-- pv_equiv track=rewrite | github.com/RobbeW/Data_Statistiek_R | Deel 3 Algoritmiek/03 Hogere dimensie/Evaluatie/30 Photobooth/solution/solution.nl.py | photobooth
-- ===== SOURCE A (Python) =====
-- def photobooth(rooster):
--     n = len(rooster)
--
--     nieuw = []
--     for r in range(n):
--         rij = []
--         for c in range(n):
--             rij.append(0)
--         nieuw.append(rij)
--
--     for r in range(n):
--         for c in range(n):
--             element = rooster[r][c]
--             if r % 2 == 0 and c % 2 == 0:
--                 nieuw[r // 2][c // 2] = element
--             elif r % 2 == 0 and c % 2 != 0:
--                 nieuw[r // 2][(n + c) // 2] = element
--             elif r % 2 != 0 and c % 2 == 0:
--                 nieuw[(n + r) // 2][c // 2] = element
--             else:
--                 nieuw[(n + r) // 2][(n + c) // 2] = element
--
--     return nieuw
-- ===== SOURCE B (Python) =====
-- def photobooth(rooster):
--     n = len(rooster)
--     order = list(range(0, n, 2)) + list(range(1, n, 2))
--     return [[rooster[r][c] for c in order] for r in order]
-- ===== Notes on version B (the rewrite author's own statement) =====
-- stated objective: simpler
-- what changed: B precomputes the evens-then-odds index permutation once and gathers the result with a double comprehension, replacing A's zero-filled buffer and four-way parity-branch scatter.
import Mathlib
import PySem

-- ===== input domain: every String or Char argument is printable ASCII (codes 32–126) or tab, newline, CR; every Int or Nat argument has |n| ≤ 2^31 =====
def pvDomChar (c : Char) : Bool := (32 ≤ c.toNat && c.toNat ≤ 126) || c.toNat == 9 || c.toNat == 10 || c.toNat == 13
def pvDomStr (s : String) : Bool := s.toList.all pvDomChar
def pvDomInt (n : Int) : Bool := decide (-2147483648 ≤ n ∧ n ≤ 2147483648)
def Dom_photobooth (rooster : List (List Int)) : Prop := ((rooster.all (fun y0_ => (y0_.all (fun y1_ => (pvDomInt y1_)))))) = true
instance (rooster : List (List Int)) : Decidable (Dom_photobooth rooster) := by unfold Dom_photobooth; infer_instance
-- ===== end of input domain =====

============

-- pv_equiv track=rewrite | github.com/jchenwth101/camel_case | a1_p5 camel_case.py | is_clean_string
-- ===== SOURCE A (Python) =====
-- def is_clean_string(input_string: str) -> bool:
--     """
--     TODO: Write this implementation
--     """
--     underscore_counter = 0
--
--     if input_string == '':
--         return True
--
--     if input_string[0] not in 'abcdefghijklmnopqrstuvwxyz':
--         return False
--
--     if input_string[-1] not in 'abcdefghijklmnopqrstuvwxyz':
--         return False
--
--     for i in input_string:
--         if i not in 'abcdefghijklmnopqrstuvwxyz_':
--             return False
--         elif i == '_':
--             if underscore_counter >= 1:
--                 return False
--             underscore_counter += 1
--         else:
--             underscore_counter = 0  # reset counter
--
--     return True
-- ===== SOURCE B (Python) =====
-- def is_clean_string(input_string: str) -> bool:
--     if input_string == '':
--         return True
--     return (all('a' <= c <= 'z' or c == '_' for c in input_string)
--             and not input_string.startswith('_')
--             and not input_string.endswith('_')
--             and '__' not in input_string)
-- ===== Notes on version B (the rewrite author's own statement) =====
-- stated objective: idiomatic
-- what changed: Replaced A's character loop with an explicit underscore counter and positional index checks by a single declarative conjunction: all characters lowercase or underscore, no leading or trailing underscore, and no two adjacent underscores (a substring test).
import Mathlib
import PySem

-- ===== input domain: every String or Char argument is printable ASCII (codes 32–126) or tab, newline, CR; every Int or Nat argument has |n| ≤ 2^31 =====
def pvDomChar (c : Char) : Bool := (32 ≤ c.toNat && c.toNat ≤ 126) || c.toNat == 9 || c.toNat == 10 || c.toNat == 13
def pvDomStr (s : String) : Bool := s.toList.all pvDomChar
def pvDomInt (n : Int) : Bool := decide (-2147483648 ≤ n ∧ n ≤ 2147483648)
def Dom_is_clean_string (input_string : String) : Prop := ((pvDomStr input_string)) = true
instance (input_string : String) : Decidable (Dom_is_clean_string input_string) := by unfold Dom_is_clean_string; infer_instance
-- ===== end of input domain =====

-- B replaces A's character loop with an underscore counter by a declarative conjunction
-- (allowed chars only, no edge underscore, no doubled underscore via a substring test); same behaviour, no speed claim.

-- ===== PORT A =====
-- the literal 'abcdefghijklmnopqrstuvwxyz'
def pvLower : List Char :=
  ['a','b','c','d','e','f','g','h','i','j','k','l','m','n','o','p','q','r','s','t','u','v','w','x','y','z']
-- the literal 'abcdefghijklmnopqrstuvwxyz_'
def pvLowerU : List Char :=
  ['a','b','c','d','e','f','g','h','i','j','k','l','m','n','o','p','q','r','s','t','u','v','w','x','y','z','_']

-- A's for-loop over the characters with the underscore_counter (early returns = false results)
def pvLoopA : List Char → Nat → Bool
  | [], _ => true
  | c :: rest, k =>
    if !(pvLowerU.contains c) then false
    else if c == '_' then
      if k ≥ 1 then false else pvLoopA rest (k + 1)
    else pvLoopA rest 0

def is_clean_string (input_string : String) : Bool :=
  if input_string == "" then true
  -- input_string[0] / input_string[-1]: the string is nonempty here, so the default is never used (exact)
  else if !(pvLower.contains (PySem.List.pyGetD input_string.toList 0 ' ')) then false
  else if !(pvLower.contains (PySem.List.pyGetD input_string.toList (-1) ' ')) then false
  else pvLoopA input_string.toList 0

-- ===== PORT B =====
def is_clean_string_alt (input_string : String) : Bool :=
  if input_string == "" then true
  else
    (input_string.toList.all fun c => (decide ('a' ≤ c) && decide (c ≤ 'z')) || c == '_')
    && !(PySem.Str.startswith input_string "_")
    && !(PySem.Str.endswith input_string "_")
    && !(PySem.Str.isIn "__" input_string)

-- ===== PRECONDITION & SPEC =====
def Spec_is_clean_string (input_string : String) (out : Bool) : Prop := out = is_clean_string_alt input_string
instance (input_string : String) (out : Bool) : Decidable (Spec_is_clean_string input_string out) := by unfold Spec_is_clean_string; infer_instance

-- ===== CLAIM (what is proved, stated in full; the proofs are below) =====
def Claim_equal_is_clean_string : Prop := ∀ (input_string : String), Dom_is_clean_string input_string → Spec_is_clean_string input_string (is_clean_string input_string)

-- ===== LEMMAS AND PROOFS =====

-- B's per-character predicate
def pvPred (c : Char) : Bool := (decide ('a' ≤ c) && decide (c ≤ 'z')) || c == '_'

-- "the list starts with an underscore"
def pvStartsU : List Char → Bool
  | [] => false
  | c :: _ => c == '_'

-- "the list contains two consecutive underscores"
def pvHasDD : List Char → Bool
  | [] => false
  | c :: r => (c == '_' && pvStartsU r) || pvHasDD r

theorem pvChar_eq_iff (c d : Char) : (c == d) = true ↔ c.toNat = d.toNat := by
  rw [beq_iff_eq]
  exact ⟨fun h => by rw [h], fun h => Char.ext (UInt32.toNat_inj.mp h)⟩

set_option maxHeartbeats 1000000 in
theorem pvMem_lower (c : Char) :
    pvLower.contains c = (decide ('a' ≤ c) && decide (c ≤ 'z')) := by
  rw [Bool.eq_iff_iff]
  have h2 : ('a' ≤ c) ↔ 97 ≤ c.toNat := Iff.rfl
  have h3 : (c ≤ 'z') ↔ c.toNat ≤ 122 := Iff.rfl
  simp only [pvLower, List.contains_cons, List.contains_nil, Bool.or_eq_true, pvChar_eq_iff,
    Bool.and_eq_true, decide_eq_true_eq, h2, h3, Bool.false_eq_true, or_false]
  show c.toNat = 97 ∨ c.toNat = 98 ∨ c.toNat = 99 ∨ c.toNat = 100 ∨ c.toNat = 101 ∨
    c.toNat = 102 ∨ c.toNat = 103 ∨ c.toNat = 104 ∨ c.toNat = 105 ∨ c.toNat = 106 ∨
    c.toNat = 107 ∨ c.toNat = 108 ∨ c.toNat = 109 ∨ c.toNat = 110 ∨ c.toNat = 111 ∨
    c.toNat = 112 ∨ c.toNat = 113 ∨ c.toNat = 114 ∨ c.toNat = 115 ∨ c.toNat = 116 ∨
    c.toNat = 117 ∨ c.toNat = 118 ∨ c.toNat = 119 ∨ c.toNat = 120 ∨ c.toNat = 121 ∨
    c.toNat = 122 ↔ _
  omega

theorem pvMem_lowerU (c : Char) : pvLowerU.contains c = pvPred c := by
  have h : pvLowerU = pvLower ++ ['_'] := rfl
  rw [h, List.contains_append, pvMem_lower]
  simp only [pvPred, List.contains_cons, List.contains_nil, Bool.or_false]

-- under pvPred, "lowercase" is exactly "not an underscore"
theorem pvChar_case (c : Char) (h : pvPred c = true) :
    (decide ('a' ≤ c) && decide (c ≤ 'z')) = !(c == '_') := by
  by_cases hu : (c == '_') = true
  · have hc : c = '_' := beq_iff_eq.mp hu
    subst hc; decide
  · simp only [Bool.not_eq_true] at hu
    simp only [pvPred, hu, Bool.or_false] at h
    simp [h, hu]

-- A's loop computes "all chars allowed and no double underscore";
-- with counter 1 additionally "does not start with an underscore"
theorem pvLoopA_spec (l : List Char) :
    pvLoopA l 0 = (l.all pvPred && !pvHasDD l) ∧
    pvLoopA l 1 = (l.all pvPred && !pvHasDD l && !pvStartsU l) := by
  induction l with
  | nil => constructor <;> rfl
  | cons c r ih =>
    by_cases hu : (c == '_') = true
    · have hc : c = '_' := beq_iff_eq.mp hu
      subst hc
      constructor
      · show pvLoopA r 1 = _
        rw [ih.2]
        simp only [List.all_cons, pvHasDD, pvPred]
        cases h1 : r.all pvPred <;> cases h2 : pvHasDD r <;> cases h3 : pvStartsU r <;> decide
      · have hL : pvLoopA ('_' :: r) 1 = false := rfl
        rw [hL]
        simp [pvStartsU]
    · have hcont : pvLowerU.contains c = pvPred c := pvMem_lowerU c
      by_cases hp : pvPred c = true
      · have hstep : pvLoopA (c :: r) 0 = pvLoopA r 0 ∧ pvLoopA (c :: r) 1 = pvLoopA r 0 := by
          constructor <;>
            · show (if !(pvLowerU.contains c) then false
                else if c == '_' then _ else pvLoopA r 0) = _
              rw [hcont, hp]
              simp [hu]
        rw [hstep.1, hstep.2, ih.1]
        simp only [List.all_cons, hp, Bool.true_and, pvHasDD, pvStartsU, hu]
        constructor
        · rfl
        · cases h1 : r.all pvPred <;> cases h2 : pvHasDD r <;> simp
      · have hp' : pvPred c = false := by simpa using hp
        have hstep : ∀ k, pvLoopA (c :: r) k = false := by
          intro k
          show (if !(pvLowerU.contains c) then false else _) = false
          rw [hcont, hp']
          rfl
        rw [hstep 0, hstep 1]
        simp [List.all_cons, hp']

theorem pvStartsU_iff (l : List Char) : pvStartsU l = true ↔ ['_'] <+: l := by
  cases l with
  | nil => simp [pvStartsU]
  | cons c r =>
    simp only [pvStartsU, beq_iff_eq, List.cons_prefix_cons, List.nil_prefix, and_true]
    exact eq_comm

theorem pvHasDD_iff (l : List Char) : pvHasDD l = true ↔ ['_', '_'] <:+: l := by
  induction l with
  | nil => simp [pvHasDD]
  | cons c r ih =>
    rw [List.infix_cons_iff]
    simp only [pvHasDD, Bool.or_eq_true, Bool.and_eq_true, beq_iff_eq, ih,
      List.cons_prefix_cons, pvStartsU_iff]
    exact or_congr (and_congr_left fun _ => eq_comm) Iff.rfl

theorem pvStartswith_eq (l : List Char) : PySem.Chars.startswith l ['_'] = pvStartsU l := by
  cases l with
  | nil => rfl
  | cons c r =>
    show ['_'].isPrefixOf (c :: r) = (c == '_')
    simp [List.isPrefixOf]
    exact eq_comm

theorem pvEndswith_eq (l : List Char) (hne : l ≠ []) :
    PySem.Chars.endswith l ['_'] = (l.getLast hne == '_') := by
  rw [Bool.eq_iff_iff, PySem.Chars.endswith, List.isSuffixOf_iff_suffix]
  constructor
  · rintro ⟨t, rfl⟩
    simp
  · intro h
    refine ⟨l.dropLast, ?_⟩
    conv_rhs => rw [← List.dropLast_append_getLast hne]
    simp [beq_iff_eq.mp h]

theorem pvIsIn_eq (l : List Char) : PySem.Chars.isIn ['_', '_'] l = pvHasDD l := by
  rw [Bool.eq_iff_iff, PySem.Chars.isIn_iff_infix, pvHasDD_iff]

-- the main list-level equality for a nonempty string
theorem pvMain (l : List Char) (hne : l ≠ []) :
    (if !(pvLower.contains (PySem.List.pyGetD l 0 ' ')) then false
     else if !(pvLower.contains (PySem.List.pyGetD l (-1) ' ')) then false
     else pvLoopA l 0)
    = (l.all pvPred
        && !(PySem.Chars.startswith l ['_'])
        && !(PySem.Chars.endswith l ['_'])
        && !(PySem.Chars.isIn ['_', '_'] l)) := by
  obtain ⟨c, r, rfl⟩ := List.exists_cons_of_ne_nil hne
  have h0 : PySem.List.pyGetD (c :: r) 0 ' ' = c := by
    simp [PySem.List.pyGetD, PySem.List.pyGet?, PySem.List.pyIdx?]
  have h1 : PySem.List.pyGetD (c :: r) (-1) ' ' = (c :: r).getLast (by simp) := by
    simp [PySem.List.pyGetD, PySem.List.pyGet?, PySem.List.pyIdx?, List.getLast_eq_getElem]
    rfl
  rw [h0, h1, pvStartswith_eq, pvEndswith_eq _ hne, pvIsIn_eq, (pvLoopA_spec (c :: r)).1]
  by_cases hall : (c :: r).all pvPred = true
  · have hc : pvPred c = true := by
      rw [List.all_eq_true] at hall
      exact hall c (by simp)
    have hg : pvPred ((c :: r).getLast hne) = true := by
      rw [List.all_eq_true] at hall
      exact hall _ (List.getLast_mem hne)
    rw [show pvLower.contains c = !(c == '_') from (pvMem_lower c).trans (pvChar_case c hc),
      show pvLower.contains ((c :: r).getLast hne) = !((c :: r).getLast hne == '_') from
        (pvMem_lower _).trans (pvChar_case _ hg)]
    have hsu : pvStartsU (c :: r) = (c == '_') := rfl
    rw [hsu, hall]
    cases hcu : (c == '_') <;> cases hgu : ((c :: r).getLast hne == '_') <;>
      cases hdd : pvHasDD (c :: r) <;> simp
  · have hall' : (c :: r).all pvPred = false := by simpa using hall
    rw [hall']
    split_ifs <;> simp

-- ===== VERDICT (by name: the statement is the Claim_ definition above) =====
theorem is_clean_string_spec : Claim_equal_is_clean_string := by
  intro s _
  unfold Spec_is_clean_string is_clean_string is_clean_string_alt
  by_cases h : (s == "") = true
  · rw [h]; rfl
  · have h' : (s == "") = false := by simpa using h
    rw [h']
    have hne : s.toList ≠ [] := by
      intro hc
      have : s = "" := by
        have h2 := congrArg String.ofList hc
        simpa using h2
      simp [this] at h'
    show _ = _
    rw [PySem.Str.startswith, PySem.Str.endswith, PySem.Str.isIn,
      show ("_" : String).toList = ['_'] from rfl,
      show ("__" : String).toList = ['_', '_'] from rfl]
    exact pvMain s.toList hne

============

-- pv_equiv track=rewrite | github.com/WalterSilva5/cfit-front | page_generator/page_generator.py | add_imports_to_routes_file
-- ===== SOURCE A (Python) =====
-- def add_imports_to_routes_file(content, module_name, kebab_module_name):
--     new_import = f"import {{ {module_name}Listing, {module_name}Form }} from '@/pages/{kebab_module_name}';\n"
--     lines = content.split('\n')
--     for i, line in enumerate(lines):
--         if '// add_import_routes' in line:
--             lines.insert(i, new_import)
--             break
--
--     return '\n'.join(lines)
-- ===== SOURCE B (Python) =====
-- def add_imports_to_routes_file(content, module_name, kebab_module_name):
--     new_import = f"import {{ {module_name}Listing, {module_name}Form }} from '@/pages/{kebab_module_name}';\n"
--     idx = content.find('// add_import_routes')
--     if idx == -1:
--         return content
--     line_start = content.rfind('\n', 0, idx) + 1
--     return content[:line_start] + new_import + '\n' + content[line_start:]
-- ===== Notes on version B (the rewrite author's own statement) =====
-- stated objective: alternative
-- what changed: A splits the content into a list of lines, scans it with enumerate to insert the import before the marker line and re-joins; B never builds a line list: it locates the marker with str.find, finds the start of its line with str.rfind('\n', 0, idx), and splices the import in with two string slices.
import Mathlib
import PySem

============

Report every line of the material above in which "only" appears.

-- (allowed chars only, no edge underscore, no doubled underscore via a substring test); same behaviour, no speed claim.
  simp only [pvLower, List.contains_cons, List.contains_nil, Bool.or_eq_true, pvChar_eq_iff,
  simp only [pvPred, List.contains_cons, List.contains_nil, Bool.or_false]
  · simp only [Bool.not_eq_true] at hu
    simp only [pvPred, hu, Bool.or_false] at h
        simp only [List.all_cons, pvHasDD, pvPred]
        simp only [List.all_cons, hp, Bool.true_and, pvHasDD, pvStartsU, hu]
    simp only [pvStartsU, beq_iff_eq, List.cons_prefix_cons, List.nil_prefix, and_true]
    simp only [pvHasDD, Bool.or_eq_true, Bool.and_eq_true, beq_iff_eq, ih,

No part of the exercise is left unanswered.